Task item >>
Look over the material for the string "toList". Copy every line where it turns up.
☆ ☆ ☆ ☆
-- pv_equiv track=rewrite | github.com/qrjhamron/con-bot | api/_conn.py | resolve_unit_type
-- ===== SOURCE A (Python) =====
-- UNIT_NAMES = {
--     # Infantry
--     10141: 'Infantry',
--     3294: 'Motorized Infantry',
--     3272: 'National Guard',
--     3286: 'Mechanized Infantry',
--     3300: 'Naval Infantry',
--     3314: 'Airborne Infantry',
--     3328: 'Special Forces',
--     3342: 'Mercenaries',
--     # Armored
--     3229: 'Combat Recon Vehicle',
--     3243: 'Armored Fighting Vehicle',
--     3257: 'Amphibious Combat Vehicle',
--     3260: 'Main Battle Tank',
--     3322: 'MBT',
--     3271: 'Tank Destroyer',
--     # Support
--     3336: 'Mobile Artillery',
--     3350: 'MLRS',
--     3373: 'SAM Launcher',
--     3385: 'Theater Defense System',
--     # Helicopters
--     3308: 'Attack Helicopter',
--     3399: 'Gunship Helicopter',
--     3413: 'ASW Helicopter',
--     # Fighters
--     3387: 'Strike Fighter',
--     3401: 'Air Superiority Fighter',
--     3415: 'AWACS',
--     3429: 'Naval Strike Fighter',
--     # Heavies
--     3443: 'Strategic Bomber',
--     3457: 'Stealth Bomber',
--     # Naval
--     3471: 'Corvette',
--     3485: 'Frigate',
--     3499: 'Destroyer',
--     3513: 'Cruiser',
--     3527: 'Aircraft Carrier',
--     3541: 'Amphibious Assault Ship',
--     3555: 'Supply Ship',
--     # Submarines
--     3569: 'Attack Submarine',
--     3583: 'Ballistic Missile Submarine',
--     # Missiles
--     3364: 'Cruise Missile',
--     3378: 'Ballistic Missile',
--     3392: 'ICBM',
--     # Transport / Misc
--     3597: 'Transport',
--     3611: 'Supply Truck',
--     # Unknown (seen in live game)
--     4689: 'Unknown Unit T4689',
-- }
--
-- def resolve_unit_type(name_or_id):
--     """Resolve a unit name or type ID to (type_id, name).
--
--     Accepts: int type_id, str type_id, or partial name match.
--     Returns (type_id, name) or (None, None) if not found.
--     """
--     if isinstance(name_or_id, int):
--         n = UNIT_NAMES.get(name_or_id)
--         return (name_or_id, n) if n else (None, None)
--     s = str(name_or_id).strip()
--     if s.isdigit():
--         tid = int(s)
--         n = UNIT_NAMES.get(tid)
--         return (tid, n) if n else (None, None)
--     sl = s.lower()
--     for tid, n in UNIT_NAMES.items():
--         if n.lower() == sl:
--             return (tid, n)
--     for tid, n in UNIT_NAMES.items():
--         if sl in n.lower():
--             return (tid, n)
--     return (None, None)
-- ===== SOURCE B (Python) =====
-- UNIT_NAMES = {
--     10141: 'Infantry', 3294: 'Motorized Infantry', 3272: 'National Guard',
--     3286: 'Mechanized Infantry', 3300: 'Naval Infantry', 3314: 'Airborne Infantry',
--     3328: 'Special Forces', 3342: 'Mercenaries',
--     3229: 'Combat Recon Vehicle', 3243: 'Armored Fighting Vehicle',
--     3257: 'Amphibious Combat Vehicle', 3260: 'Main Battle Tank', 3322: 'MBT',
--     3271: 'Tank Destroyer',
--     3336: 'Mobile Artillery', 3350: 'MLRS', 3373: 'SAM Launcher',
--     3385: 'Theater Defense System',
--     3308: 'Attack Helicopter', 3399: 'Gunship Helicopter', 3413: 'ASW Helicopter',
--     3387: 'Strike Fighter', 3401: 'Air Superiority Fighter', 3415: 'AWACS',
--     3429: 'Naval Strike Fighter',
--     3443: 'Strategic Bomber', 3457: 'Stealth Bomber',
--     3471: 'Corvette', 3485: 'Frigate', 3499: 'Destroyer', 3513: 'Cruiser',
--     3527: 'Aircraft Carrier', 3541: 'Amphibious Assault Ship', 3555: 'Supply Ship',
--     3569: 'Attack Submarine', 3583: 'Ballistic Missile Submarine',
--     3364: 'Cruise Missile', 3378: 'Ballistic Missile', 3392: 'ICBM',
--     3597: 'Transport', 3611: 'Supply Truck',
--     4689: 'Unknown Unit T4689',
-- }
--
-- def resolve_unit_type(name_or_id):
--     """Resolve a unit name or type ID to (type_id, name) in one pass."""
--     if isinstance(name_or_id, int):
--         n = UNIT_NAMES.get(name_or_id)
--         return (name_or_id, n) if n else (None, None)
--     s = str(name_or_id).strip()
--     if s.isdigit():
--         tid = int(s)
--         n = UNIT_NAMES.get(tid)
--         return (tid, n) if n else (None, None)
--     sl = s.lower()
--     fallback = None
--     for tid, n in UNIT_NAMES.items():
--         nl = n.lower()
--         if nl == sl:
--             return (tid, n)
--         if fallback is None and sl in nl:
--             fallback = (tid, n)
--     return fallback if fallback is not None else (None, None)
-- ===== Notes on version B (the rewrite author's own statement) =====
-- stated objective: alternative
-- what changed: The two full scans over UNIT_NAMES (exact-match pass, then partial-match pass) are fused into a single traversal that returns immediately on an exact case-insensitive match and remembers the first partial match in a fallback variable.
import Mathlib
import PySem

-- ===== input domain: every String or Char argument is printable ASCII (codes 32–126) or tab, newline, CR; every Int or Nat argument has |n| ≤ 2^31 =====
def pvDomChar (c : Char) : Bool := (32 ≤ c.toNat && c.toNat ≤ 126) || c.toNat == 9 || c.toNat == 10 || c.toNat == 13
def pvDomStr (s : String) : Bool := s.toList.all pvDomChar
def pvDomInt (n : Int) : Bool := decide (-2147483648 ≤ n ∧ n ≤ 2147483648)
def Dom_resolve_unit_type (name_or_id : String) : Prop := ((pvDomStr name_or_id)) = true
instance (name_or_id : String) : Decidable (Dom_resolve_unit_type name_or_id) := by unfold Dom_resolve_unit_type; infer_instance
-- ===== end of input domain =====

-- B fuses A's two scans (exact pass, then partial pass) into one traversal with a first-partial fallback accumulator; objective: alternative (same cost).

-- ===== PORT A =====
-- UNIT_NAMES as an association list in insertion order (shared module constant of both programs)
def unitNames : List (Int × String) :=
  [(10141, "Infantry"), (3294, "Motorized Infantry"), (3272, "National Guard"),
   (3286, "Mechanized Infantry"), (3300, "Naval Infantry"), (3314, "Airborne Infantry"),
   (3328, "Special Forces"), (3342, "Mercenaries"),
   (3229, "Combat Recon Vehicle"), (3243, "Armored Fighting Vehicle"),
   (3257, "Amphibious Combat Vehicle"), (3260, "Main Battle Tank"), (3322, "MBT"),
   (3271, "Tank Destroyer"),
   (3336, "Mobile Artillery"), (3350, "MLRS"), (3373, "SAM Launcher"),
   (3385, "Theater Defense System"),
   (3308, "Attack Helicopter"), (3399, "Gunship Helicopter"), (3413, "ASW Helicopter"),
   (3387, "Strike Fighter"), (3401, "Air Superiority Fighter"), (3415, "AWACS"),
   (3429, "Naval Strike Fighter"),
   (3443, "Strategic Bomber"), (3457, "Stealth Bomber"),
   (3471, "Corvette"), (3485, "Frigate"), (3499, "Destroyer"), (3513, "Cruiser"),
   (3527, "Aircraft Carrier"), (3541, "Amphibious Assault Ship"), (3555, "Supply Ship"),
   (3569, "Attack Submarine"), (3583, "Ballistic Missile Submarine"),
   (3364, "Cruise Missile"), (3378, "Ballistic Missile"), (3392, "ICBM"),
   (3597, "Transport"), (3611, "Supply Truck"),
   (4689, "Unknown Unit T4689")]

-- first for-loop of A: return first exact case-insensitive name match
def aExactLoop (sl : String) : List (Int × String) → Option (Int × String)
  | [] => none
  | (tid, n) :: rest =>
      if PySem.Str.lower n == sl then some (tid, n) else aExactLoop sl rest

-- second for-loop of A: return first partial (substring) match, else (None, None)
def aPartialLoop (sl : String) : List (Int × String) → Option Int × Option String
  | [] => (none, none)
  | (tid, n) :: rest =>
      if PySem.Str.isIn sl (PySem.Str.lower n) then (some tid, some n)
      else aPartialLoop sl rest

-- shared numeric prefix of both programs: the isinstance(int) branch cannot fire on a String argument
def resolve_unit_type (name_or_id : String) : Option Int × Option String :=
  if PySem.Str.strIsdigit (PySem.Str.strip name_or_id) then
    match PySem.Int.ofStr? (PySem.Str.strip name_or_id) with
    | some tid =>
        match (PySem.Dict.mk unitNames).get? tid with
        | some n => (some tid, some n)
        | none => (none, none)
    | none => (none, none)  -- unreachable: isdigit (ASCII) guarantees int(s) succeeds
  else
    match aExactLoop (PySem.Str.lower (PySem.Str.strip name_or_id)) unitNames with
    | some (tid, n) => (some tid, some n)
    | none => aPartialLoop (PySem.Str.lower (PySem.Str.strip name_or_id)) unitNames

-- ===== PORT B =====
-- single loop: return on exact match, remember first partial match in fallback
def bGo (sl : String) : List (Int × String) → Option (Int × String) → Option Int × Option String
  | [], fb =>
      match fb with
      | some (tid, n) => (some tid, some n)
      | none => (none, none)
  | (tid, n) :: rest, fb =>
      let nl := PySem.Str.lower n
      if nl == sl then (some tid, some n)
      else bGo sl rest (if fb.isNone && PySem.Str.isIn sl nl then some (tid, n) else fb)

def resolve_unit_type_alt (name_or_id : String) : Option Int × Option String :=
  if PySem.Str.strIsdigit (PySem.Str.strip name_or_id) then
    match PySem.Int.ofStr? (PySem.Str.strip name_or_id) with
    | some tid =>
        match (PySem.Dict.mk unitNames).get? tid with
        | some n => (some tid, some n)
        | none => (none, none)
    | none => (none, none)  -- unreachable: isdigit (ASCII) guarantees int(s) succeeds
  else
    bGo (PySem.Str.lower (PySem.Str.strip name_or_id)) unitNames none

-- ===== PRECONDITION & SPEC =====
def Spec_resolve_unit_type (name_or_id : String) (out : Option Int × Option String) : Prop := out = resolve_unit_type_alt name_or_id
instance (name_or_id : String) (out : Option Int × Option String) : Decidable (Spec_resolve_unit_type name_or_id out) := by unfold Spec_resolve_unit_type; infer_instance

-- ===== CLAIM (what is proved, stated in full; the proofs are below) =====
def Claim_equal_resolve_unit_type : Prop := ∀ (name_or_id : String), Dom_resolve_unit_type name_or_id → Spec_resolve_unit_type name_or_id (resolve_unit_type name_or_id)

-- ===== LEMMAS AND PROOFS =====
-- one-pass loop with fallback = exact pass, then stored fallback, then partial pass
theorem bGo_eq (sl : String) (l : List (Int × String)) (fb : Option (Int × String)) :
    bGo sl l fb =
      match aExactLoop sl l with
      | some (tid, n) => (some tid, some n)
      | none =>
          match fb with
          | some (tid, n) => (some tid, some n)
          | none => aPartialLoop sl l := by
  induction l generalizing fb with
  | nil => cases fb <;> rfl
  | cons p rest ih =>
      obtain ⟨tid, n⟩ := p
      cases hb : (PySem.Str.lower n == sl) with
      | true => simp [bGo, aExactLoop, hb]
      | false =>
          rw [show bGo sl ((tid, n) :: rest) fb
                = bGo sl rest (if fb.isNone && PySem.Str.isIn sl (PySem.Str.lower n) then some (tid, n) else fb)
              from by simp [bGo, hb]]
          rw [ih]
          cases fb with
          | some q => simp [aExactLoop, hb]
          | none =>
              cases hc : PySem.Chars.isIn sl.toList (PySem.Chars.lower n.toList) with
              | true => simp [aExactLoop, aPartialLoop, hb, hc]
              | false => simp [aExactLoop, aPartialLoop, hb, hc]

-- ===== VERDICT (by name: the statement is the Claim_ definition above) =====
theorem resolve_unit_type_spec : Claim_equal_resolve_unit_type := by
  intro s _
  unfold Spec_resolve_unit_type resolve_unit_type resolve_unit_type_alt
  by_cases h : PySem.Str.strIsdigit (PySem.Str.strip s) = true
  · rw [if_pos h, if_pos h]
  · rw [if_neg h, if_neg h, bGo_eq]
☆ ☆ ☆ ☆
Answer section >>
def pvDomStr (s : String) : Bool := s.toList.all pvDomChar
              cases hc : PySem.Chars.isIn sl.toList (PySem.Chars.lower n.toList) with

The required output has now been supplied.